● **BRIEF**
Start to finish, copy the data exactly.

Collected data
+ + + + +
lemma minv_mem {org cs : List Int} {i : Nat} (hn : org.length = cs.length + 1)
    (hi1 : i + 1 < org.length) (hm : MInv org cs i)
    (hne : ¬ org.getD i 0 = cs.getD i 0) : org.getD i 0 ∈ cs.drop (i + 1) := by
  obtain ⟨_, hmul⟩ := hm
  have hic : i < cs.length := by omega
  have hiT : i < (org.take (org.length - 1)).length := by
    simp [List.length_take]; omega
  have hdT : (org.take (org.length - 1)).drop i
      = (org.take (org.length - 1))[i] :: (org.take (org.length - 1)).drop (i + 1) :=
    List.drop_eq_getElem_cons hiT
  have hTi : (org.take (org.length - 1))[i] = org[i]'(by omega) := List.getElem_take
  have hmemT : org.getD i 0 ∈ (org.take (org.length - 1)).drop i := by
    rw [hdT, hTi, List.getD_eq_getElem org 0 (by omega)]
    exact List.mem_cons_self
  have hmemc : org.getD i 0 ∈ cs.drop i := by
    have : org.getD i 0 ∈ (↑(cs.drop i) : Multiset Int) := by
      rw [hmul]; exact Multiset.mem_coe.mpr hmemT
    exact Multiset.mem_coe.mp this
  have hdc : cs.drop i = cs[i] :: cs.drop (i + 1) := List.drop_eq_getElem_cons hic
  rw [hdc] at hmemc
  rcases List.mem_cons.mp hmemc with heq | h
  · exact absurd (by rw [heq, List.getD_eq_getElem cs 0 hic]) hne
  · exact h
+ + + + +
● **EXPECTED OUTPUT**
lemma minv_mem {org cs : List Int} {i : Nat} (hn : org.length = cs.length + 1)
    (hi1 : i + 1 < org.length) (hm : MInv org cs i)
    (hne : ¬ org.getD i 0 = cs.getD i 0) : org.getD i 0 ∈ cs.drop (i + 1) := by
  obtain ⟨_, hmul⟩ := hm
  have hic : i < cs.length := by omega
  have hiT : i < (org.take (org.length - 1)).length := by
    simp [List.length_take]; omega
  have hdT : (org.take (org.length - 1)).drop i
      = (org.take (org.length - 1))[i] :: (org.take (org.length - 1)).drop (i + 1) :=
    List.drop_eq_getElem_cons hiT
  have hTi : (org.take (org.length - 1))[i] = org[i]'(by omega) := List.getElem_take
  have hmemT : org.getD i 0 ∈ (org.take (org.length - 1)).drop i := by
    rw [hdT, hTi, List.getD_eq_getElem org 0 (by omega)]
    exact List.mem_cons_self
  have hmemc : org.getD i 0 ∈ cs.drop i := by
    have : org.getD i 0 ∈ (↑(cs.drop i) : Multiset Int) := by
      rw [hmul]; exact Multiset.mem_coe.mpr hmemT
    exact Multiset.mem_coe.mp this
  have hdc : cs.drop i = cs[i] :: cs.drop (i + 1) := List.drop_eq_getElem_cons hic
  rw [hdc] at hmemc
  rcases List.mem_cons.mp hmemc with heq | h
  · exact absurd (by rw [heq, List.getD_eq_getElem cs 0 hic]) hne
  · exact h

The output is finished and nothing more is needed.